You could split your income into three buckets, one for necessities like rent and bills, another for luxuries, and a third for savings. If you feel that you don’t earn enough to save, then you’re probably leaving beyond your means and need to find a means of cutting back.
Step 3: Pay off your debts and taxes
You should always avoid falling into the trap of debt or tax evasion. Both can be pretty unpleasant holes to climb out of once you’re in deep. Having outstanding debts or taxes to take care of can also hinder you from achieving financial freedom, so try as much as possible to pay them off quickly.
For debts, start with the largest and pay it off in full, or come up with a monthly plan to pay it off as soon as possible. That way the interest doesn’t eat at you. For taxes, there are several legal tax saving options you could look into.
Step 4: Establish a plan for surplus money
Whether you miscalculated or you got another source of income, you now have extra money on your hands. It’s tempting to want to blow this all in one clean swoop, especially if you’ve already paid off the needs for that month.
However, having a plan for this extra money helps you avoid that. You might consider options like an investment, or putting away some of it for retirement.
Step 5: Prepare for the unforeseen
You’ve righteously been sticking to your budget and putting some money away for your future, but something suddenly happens. A faulty car or a house fire, and the money you’ve put away doesn’t cover it. You have to prepare for accidents and unexpected life events. You can do this by getting insurance for your health, home, or car.

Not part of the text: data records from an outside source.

-- MAIN: a stable sort by (-score, name) with scores in {1000, 900, 500} is the concatenation of
-- the three score classes, each stably sorted by name
theorem sorted2_split {α : Type} (l : List (Int × String × α))
    (h : ∀ t ∈ l, t.1 = 1000 ∨ t.1 = 900 ∨ t.1 = 500) :
    PySem.List.sorted2 l (fun t => -t.1) (fun t => t.2.1) false =
      PySem.List.sorted (l.filter (fun t => t.1 == 1000)) (fun t => t.2.1) false ++
      PySem.List.sorted (l.filter (fun t => t.1 == 900)) (fun t => t.2.1) false ++
      PySem.List.sorted (l.filter (fun t => t.1 == 500)) (fun t => t.2.1) false := by
  induction l using List.reverseRecOn with
  | nil => simp [sorted2_eq_foldl, PySem.List.sorted]
  | append_singleton l x ih =>
    have hx := h x (by simp)
    have hl : ∀ t ∈ l, t.1 = 1000 ∨ t.1 = 900 ∨ t.1 = 500 := fun t ht => h t (by simp [ht])
    have hS1 : ∀ y ∈ PySem.List.sorted (l.filter (fun t => t.1 == 1000)) (fun t : ℤ × String × α => t.2.1) false, y.1 = (1000 : ℤ) := by
      intro y hy
      have := List.of_mem_filter ((PySem.List.mem_sorted _ _ _ _).1 hy)
      simpa using this
    have hS2 : ∀ y ∈ PySem.List.sorted (l.filter (fun t => t.1 == 900)) (fun t : ℤ × String × α => t.2.1) false, y.1 = (900 : ℤ) := by
      intro y hy
      have := List.of_mem_filter ((PySem.List.mem_sorted _ _ _ _).1 hy)
      simpa using this
    have hS3 : ∀ y ∈ PySem.List.sorted (l.filter (fun t => t.1 == 500)) (fun t : ℤ × String × α => t.2.1) false, y.1 = (500 : ℤ) := by
      intro y hy
      have := List.of_mem_filter ((PySem.List.mem_sorted _ _ _ _).1 hy)
      simpa using this
    rw [sorted2_eq_foldl, List.foldl_append]
    simp only [List.foldl_cons, List.foldl_nil]
    rw [← sorted2_eq_foldl, ih hl]
    rw [List.filter_append, List.filter_append, List.filter_append]
    rcases hx with hx | hx | hx
    · -- x goes into bucket 1
      have hf1 : List.filter (fun t : ℤ × String × α => t.1 == 1000) [x] = [x] := by simp [hx]
      have hf2 : List.filter (fun t : ℤ × String × α => t.1 == 900) [x] = [] := by simp [hx]
      have hf3 : List.filter (fun t : ℤ × String × α => t.1 == 500) [x] = [] := by simp [hx]
      rw [hf1, hf2, hf3, List.append_nil, List.append_nil, sorted_append_singleton]
      rw [List.append_assoc]
      rw [insertBy_append_of_all_before _ _ _ _ (by
        intro z hz
        rcases List.mem_append.1 hz with hz | hz
        · have := hS2 z hz; simp [befA, hx, this]
        · have := hS3 z hz; simp [befA, hx, this])]
      rw [insertBy_congr_mem befA (fun a b => decide (a.2.1 < b.2.1)) x _ (by
        intro y hy
        have := hS1 y hy
        simp [befA, hx, this])]
      rw [List.append_assoc]
    · -- x goes into bucket 2
      have hf1 : List.filter (fun t : ℤ × String × α => t.1 == 1000) [x] = [] := by simp [hx]
      have hf2 : List.filter (fun t : ℤ × String × α => t.1 == 900) [x] = [x] := by simp [hx]
      have hf3 : List.filter (fun t : ℤ × String × α => t.1 == 500) [x] = [] := by simp [hx]
      rw [hf1, hf2, hf3, List.append_nil, List.append_nil, sorted_append_singleton]
      rw [List.append_assoc]
      rw [insertBy_append_of_all_not_before _ _ _ _ (by
        intro y hy
        have := hS1 y hy; simp [befA, hx, this])]
      rw [insertBy_append_of_all_before _ _ _ _ (by
        intro z hz
        have := hS3 z hz; simp [befA, hx, this])]
      rw [insertBy_congr_mem befA (fun a b => decide (a.2.1 < b.2.1)) x _ (by
        intro y hy
        have := hS2 y hy
        simp [befA, hx, this])]
      rw [List.append_assoc]
    · -- x goes into bucket 3
      have hf1 : List.filter (fun t : ℤ × String × α => t.1 == 1000) [x] = [] := by simp [hx]
      have hf2 : List.filter (fun t : ℤ × String × α => t.1 == 900) [x] = [] := by simp [hx]
      have hf3 : List.filter (fun t : ℤ × String × α => t.1 == 500) [x] = [x] := by simp [hx]
      rw [hf1, hf2, hf3, List.append_nil, List.append_nil, sorted_append_singleton]
      rw [List.append_assoc]
      rw [insertBy_append_of_all_not_before _ _ _ _ (by
        intro y hy
        have := hS1 y hy; simp [befA, hx, this])]
      rw [insertBy_append_of_all_not_before _ _ _ _ (by
        intro y hy
        have := hS2 y hy; simp [befA, hx, this])]
      rw [insertBy_congr_mem befA (fun a b => decide (a.2.1 < b.2.1)) x _ (by
        intro y hy
        have := hS3 y hy
        simp [befA, hx, this])]
      rw [List.append_assoc]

You could also look into setting up an emergency fund, which is a fund that keeps you afloat for a certain number of months, should you cease to earn any income.
Step 6: Create an investment portfolio
You should note that there is a difference between savings and investment. The former is typically for a short time, perhaps for emergencies, while the latter is usually long term.
Finding a way to make your money work for you, even when you’re asleep, is a crucial step to becoming wealthy. Having a basic understanding of whatever you invest in will help you. As a rule, you should never invest in anything you don’t understand. You should also be wary of Ponzi schemes. They are not real investments.
Step 7: Have an estate plan
Your estate plan might not necessarily be for real estate. All your assets that are, your car, house, or savings account make up your entire estate.
You might have the impression that only people with multiple assets need to engage in estate planning. But that is quite untrue. Having a will doesn’t mean you have plans to die soon, it just means you’re preparing should the unexpected happen. It’s also a responsibility you have to protect the right beneficiaries, especially if they are dependent on you.
Step 8: Plan for your retirement
Retirement is an inevitable future for all. Thanks to the improved standard of living and access to health care services, you can expect to live longer than you would have a couple of decades ago. That means you might need a personal financial security net to take care of your needs long after you’re done working. The sooner you start saving up or investing for retirement, the richer you retire.
Step 9: Review your financial plan frequently
Due to unforeseen circumstances and life-changing events, you need to review your plan frequently. Significant life moments that might make you review your plan includes things like marriage, having children, or the death of a breadwinner. This review is to ensure that the plan you mapped out earlier can still optimally cover your needs. If it no longer serves that purpose, then you will need to restructure it. Consider it necessary grooming to ensure your finances is always in check.
In addition to these tips, there is a great financial planning software that can help you. Whatever your current financial needs are, there is definitely software perfect for you. You should consider employing the use of one as they help you understand the basics of financial planning, and increase your efficiency with money.